### WHAT IS NEEDED
The expected output is exactly the lines below, starting at the line with "let p : Nat := 2 ^ Nat.log 2 remain" and ending at the line with "def pvBits (m", both included; no other line belongs in it.

### EXTRACTED DATA
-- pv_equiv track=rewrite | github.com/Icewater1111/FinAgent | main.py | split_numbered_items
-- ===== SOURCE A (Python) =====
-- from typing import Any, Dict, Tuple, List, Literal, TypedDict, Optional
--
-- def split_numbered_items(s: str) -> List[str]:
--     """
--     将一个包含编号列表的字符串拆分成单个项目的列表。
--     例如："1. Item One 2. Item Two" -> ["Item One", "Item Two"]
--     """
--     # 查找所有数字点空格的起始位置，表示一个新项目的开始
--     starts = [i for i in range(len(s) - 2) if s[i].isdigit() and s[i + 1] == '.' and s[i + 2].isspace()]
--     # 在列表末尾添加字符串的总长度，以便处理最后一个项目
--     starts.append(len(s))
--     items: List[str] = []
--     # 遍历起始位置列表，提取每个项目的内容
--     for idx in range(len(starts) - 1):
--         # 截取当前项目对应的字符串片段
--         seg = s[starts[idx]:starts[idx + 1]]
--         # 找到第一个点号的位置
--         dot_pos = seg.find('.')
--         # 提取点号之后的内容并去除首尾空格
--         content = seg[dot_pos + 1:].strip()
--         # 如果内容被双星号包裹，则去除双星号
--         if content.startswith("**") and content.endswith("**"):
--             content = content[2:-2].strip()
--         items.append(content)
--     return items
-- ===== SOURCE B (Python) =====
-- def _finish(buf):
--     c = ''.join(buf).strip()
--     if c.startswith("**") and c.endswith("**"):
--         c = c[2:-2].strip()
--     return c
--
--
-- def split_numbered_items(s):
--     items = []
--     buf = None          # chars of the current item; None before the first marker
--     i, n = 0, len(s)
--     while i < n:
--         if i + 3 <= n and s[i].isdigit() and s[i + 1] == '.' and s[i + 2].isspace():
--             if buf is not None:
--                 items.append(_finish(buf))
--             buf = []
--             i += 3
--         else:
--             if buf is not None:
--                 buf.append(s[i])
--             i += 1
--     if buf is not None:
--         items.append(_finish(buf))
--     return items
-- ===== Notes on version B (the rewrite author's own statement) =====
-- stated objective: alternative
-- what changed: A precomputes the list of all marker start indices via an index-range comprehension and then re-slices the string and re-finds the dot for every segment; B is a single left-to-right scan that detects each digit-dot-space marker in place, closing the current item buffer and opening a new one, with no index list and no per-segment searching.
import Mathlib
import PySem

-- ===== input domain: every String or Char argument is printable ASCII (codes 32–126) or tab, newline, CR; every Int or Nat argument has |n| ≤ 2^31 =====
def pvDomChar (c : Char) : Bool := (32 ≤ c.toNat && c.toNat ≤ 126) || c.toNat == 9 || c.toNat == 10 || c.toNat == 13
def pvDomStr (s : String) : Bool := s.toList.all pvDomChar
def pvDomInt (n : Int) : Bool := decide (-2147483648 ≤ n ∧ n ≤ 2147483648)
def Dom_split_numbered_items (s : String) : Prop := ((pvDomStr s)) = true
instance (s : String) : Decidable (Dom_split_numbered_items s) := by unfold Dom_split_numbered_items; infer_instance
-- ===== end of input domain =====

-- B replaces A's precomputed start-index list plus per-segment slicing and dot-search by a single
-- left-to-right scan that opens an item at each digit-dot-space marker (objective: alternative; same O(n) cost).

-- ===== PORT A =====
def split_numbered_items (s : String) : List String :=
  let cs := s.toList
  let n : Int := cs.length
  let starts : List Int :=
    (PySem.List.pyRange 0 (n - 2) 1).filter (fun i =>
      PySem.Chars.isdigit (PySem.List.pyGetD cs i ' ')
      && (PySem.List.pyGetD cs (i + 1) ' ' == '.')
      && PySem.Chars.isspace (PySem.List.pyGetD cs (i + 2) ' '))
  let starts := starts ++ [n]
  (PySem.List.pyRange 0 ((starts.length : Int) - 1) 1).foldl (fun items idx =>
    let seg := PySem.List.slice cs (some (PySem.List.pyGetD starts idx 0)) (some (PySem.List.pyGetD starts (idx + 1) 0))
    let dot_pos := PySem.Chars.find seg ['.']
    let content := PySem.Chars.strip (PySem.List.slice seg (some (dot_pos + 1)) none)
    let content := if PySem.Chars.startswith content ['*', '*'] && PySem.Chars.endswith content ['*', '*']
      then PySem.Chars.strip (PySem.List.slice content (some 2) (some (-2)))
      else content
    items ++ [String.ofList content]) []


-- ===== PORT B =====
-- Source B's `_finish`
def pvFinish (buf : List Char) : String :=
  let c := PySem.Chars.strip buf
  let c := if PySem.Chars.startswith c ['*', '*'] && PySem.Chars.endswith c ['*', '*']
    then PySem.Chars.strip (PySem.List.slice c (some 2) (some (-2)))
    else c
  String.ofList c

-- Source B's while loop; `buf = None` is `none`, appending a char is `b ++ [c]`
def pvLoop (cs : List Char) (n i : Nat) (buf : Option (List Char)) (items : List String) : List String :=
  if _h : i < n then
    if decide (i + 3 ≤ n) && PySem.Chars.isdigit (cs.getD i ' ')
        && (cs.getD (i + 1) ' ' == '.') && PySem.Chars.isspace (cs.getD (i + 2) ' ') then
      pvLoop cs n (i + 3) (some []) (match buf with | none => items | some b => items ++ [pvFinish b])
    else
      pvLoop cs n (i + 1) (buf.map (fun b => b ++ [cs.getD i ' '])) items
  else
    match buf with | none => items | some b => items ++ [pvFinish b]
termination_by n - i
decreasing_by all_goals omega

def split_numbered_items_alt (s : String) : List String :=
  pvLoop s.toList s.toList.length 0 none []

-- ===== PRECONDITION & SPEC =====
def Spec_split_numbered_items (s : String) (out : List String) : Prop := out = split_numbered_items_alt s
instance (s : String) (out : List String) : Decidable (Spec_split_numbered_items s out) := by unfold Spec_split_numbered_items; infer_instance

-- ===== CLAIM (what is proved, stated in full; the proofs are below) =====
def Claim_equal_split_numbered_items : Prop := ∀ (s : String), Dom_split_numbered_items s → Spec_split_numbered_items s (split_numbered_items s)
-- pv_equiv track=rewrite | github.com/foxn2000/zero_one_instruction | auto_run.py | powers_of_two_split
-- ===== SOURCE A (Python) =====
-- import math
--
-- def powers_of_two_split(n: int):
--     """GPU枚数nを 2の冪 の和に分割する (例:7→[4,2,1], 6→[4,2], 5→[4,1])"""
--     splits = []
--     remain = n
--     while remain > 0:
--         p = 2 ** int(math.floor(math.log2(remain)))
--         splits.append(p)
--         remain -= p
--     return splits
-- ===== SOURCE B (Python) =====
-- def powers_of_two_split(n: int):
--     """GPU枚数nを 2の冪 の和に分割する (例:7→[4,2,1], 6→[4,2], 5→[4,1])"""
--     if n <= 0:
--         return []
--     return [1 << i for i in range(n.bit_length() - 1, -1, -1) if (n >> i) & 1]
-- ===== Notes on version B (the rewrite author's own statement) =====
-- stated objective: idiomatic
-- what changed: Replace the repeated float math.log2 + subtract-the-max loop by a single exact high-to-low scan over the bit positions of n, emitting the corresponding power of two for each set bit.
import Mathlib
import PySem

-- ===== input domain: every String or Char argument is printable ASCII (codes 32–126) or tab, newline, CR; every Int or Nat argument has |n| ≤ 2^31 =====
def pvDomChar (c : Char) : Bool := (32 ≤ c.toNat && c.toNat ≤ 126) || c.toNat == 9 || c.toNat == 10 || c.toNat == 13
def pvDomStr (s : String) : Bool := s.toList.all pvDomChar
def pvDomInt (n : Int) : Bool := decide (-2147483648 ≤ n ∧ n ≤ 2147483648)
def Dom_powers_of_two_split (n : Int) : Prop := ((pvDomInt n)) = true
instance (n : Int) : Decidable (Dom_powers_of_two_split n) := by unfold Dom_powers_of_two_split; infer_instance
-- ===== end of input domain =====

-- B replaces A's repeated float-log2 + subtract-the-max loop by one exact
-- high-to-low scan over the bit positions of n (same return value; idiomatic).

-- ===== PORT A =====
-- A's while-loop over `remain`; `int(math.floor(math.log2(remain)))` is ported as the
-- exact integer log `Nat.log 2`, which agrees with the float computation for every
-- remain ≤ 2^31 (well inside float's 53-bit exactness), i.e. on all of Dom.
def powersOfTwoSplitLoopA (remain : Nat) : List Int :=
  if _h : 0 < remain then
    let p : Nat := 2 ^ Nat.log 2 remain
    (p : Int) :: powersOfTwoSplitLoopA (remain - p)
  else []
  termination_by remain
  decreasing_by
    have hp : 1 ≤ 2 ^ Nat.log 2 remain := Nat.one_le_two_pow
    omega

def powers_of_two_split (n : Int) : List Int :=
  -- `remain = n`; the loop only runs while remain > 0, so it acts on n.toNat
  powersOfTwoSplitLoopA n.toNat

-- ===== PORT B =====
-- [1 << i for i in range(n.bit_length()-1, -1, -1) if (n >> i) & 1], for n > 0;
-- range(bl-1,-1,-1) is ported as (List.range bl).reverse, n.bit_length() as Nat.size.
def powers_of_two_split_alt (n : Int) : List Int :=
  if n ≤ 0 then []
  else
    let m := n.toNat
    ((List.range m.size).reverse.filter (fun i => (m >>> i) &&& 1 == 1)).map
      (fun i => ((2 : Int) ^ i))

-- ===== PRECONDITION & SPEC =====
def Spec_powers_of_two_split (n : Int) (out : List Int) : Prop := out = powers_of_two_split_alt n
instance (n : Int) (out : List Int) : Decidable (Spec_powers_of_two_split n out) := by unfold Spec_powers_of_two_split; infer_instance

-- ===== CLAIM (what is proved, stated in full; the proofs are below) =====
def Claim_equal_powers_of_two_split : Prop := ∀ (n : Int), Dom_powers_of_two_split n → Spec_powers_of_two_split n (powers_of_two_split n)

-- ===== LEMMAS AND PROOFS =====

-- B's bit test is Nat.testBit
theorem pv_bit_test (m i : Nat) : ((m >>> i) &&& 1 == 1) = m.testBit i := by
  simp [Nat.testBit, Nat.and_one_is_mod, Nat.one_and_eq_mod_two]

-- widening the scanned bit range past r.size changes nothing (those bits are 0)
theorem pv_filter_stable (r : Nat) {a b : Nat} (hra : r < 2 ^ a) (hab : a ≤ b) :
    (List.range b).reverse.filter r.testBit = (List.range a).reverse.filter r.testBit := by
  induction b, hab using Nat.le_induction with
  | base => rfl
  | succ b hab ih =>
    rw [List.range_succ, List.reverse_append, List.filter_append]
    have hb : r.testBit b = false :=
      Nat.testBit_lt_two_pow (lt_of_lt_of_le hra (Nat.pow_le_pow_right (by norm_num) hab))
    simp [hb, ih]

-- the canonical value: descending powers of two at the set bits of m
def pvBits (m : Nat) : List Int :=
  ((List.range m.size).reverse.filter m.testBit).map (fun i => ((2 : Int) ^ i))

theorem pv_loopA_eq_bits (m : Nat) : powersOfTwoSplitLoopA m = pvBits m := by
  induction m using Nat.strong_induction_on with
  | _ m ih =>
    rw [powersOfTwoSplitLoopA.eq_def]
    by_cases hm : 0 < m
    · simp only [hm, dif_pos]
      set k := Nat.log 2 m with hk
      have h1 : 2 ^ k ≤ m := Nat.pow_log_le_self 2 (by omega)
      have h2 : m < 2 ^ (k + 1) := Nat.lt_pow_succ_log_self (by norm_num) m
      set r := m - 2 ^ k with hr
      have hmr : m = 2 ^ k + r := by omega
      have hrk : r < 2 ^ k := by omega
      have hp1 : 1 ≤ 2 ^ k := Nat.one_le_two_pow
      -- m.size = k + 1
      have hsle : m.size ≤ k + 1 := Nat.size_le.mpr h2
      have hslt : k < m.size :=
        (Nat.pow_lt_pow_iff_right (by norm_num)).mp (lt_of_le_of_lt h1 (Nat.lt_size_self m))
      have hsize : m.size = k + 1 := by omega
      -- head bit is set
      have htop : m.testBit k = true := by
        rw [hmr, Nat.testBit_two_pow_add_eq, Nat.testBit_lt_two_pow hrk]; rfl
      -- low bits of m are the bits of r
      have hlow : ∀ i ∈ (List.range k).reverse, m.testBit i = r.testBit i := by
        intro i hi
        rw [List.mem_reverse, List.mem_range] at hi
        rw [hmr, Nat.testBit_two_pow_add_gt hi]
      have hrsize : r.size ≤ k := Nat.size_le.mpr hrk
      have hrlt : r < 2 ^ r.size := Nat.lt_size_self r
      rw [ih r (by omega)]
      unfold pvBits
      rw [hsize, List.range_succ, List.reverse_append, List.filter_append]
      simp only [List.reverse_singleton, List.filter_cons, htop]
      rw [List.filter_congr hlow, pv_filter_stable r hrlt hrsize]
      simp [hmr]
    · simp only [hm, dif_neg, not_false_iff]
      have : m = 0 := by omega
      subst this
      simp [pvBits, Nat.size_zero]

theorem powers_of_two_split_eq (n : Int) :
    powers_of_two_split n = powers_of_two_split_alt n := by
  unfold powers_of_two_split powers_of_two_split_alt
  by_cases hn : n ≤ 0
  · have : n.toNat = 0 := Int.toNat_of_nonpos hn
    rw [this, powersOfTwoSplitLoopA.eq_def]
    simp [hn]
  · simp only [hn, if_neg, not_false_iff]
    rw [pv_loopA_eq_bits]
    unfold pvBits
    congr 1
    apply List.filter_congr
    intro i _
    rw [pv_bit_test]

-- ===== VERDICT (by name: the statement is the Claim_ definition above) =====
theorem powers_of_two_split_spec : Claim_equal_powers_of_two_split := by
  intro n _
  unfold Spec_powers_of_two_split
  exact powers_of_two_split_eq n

### RESPONSE BOX
    let p : Nat := 2 ^ Nat.log 2 remain
    (p : Int) :: powersOfTwoSplitLoopA (remain - p)
  else []
  termination_by remain
  decreasing_by
    have hp : 1 ≤ 2 ^ Nat.log 2 remain := Nat.one_le_two_pow
    omega

def powers_of_two_split (n : Int) : List Int :=
  -- `remain = n`; the loop only runs while remain > 0, so it acts on n.toNat
  powersOfTwoSplitLoopA n.toNat

-- ===== PORT B =====
-- [1 << i for i in range(n.bit_length()-1, -1, -1) if (n >> i) & 1], for n > 0;
-- range(bl-1,-1,-1) is ported as (List.range bl).reverse, n.bit_length() as Nat.size.
def powers_of_two_split_alt (n : Int) : List Int :=
  if n ≤ 0 then []
  else
    let m := n.toNat
    ((List.range m.size).reverse.filter (fun i => (m >>> i) &&& 1 == 1)).map
      (fun i => ((2 : Int) ^ i))

-- ===== PRECONDITION & SPEC =====
def Spec_powers_of_two_split (n : Int) (out : List Int) : Prop := out = powers_of_two_split_alt n
instance (n : Int) (out : List Int) : Decidable (Spec_powers_of_two_split n out) := by unfold Spec_powers_of_two_split; infer_instance

-- ===== CLAIM (what is proved, stated in full; the proofs are below) =====
def Claim_equal_powers_of_two_split : Prop := ∀ (n : Int), Dom_powers_of_two_split n → Spec_powers_of_two_split n (powers_of_two_split n)

-- ===== LEMMAS AND PROOFS =====

-- B's bit test is Nat.testBit
theorem pv_bit_test (m i : Nat) : ((m >>> i) &&& 1 == 1) = m.testBit i := by
  simp [Nat.testBit, Nat.and_one_is_mod, Nat.one_and_eq_mod_two]

-- widening the scanned bit range past r.size changes nothing (those bits are 0)
theorem pv_filter_stable (r : Nat) {a b : Nat} (hra : r < 2 ^ a) (hab : a ≤ b) :
    (List.range b).reverse.filter r.testBit = (List.range a).reverse.filter r.testBit := by
  induction b, hab using Nat.le_induction with
  | base => rfl
  | succ b hab ih =>
    rw [List.range_succ, List.reverse_append, List.filter_append]
    have hb : r.testBit b = false :=
      Nat.testBit_lt_two_pow (lt_of_lt_of_le hra (Nat.pow_le_pow_right (by norm_num) hab))
    simp [hb, ih]

-- the canonical value: descending powers of two at the set bits of m
def pvBits (m : Nat) : List Int :=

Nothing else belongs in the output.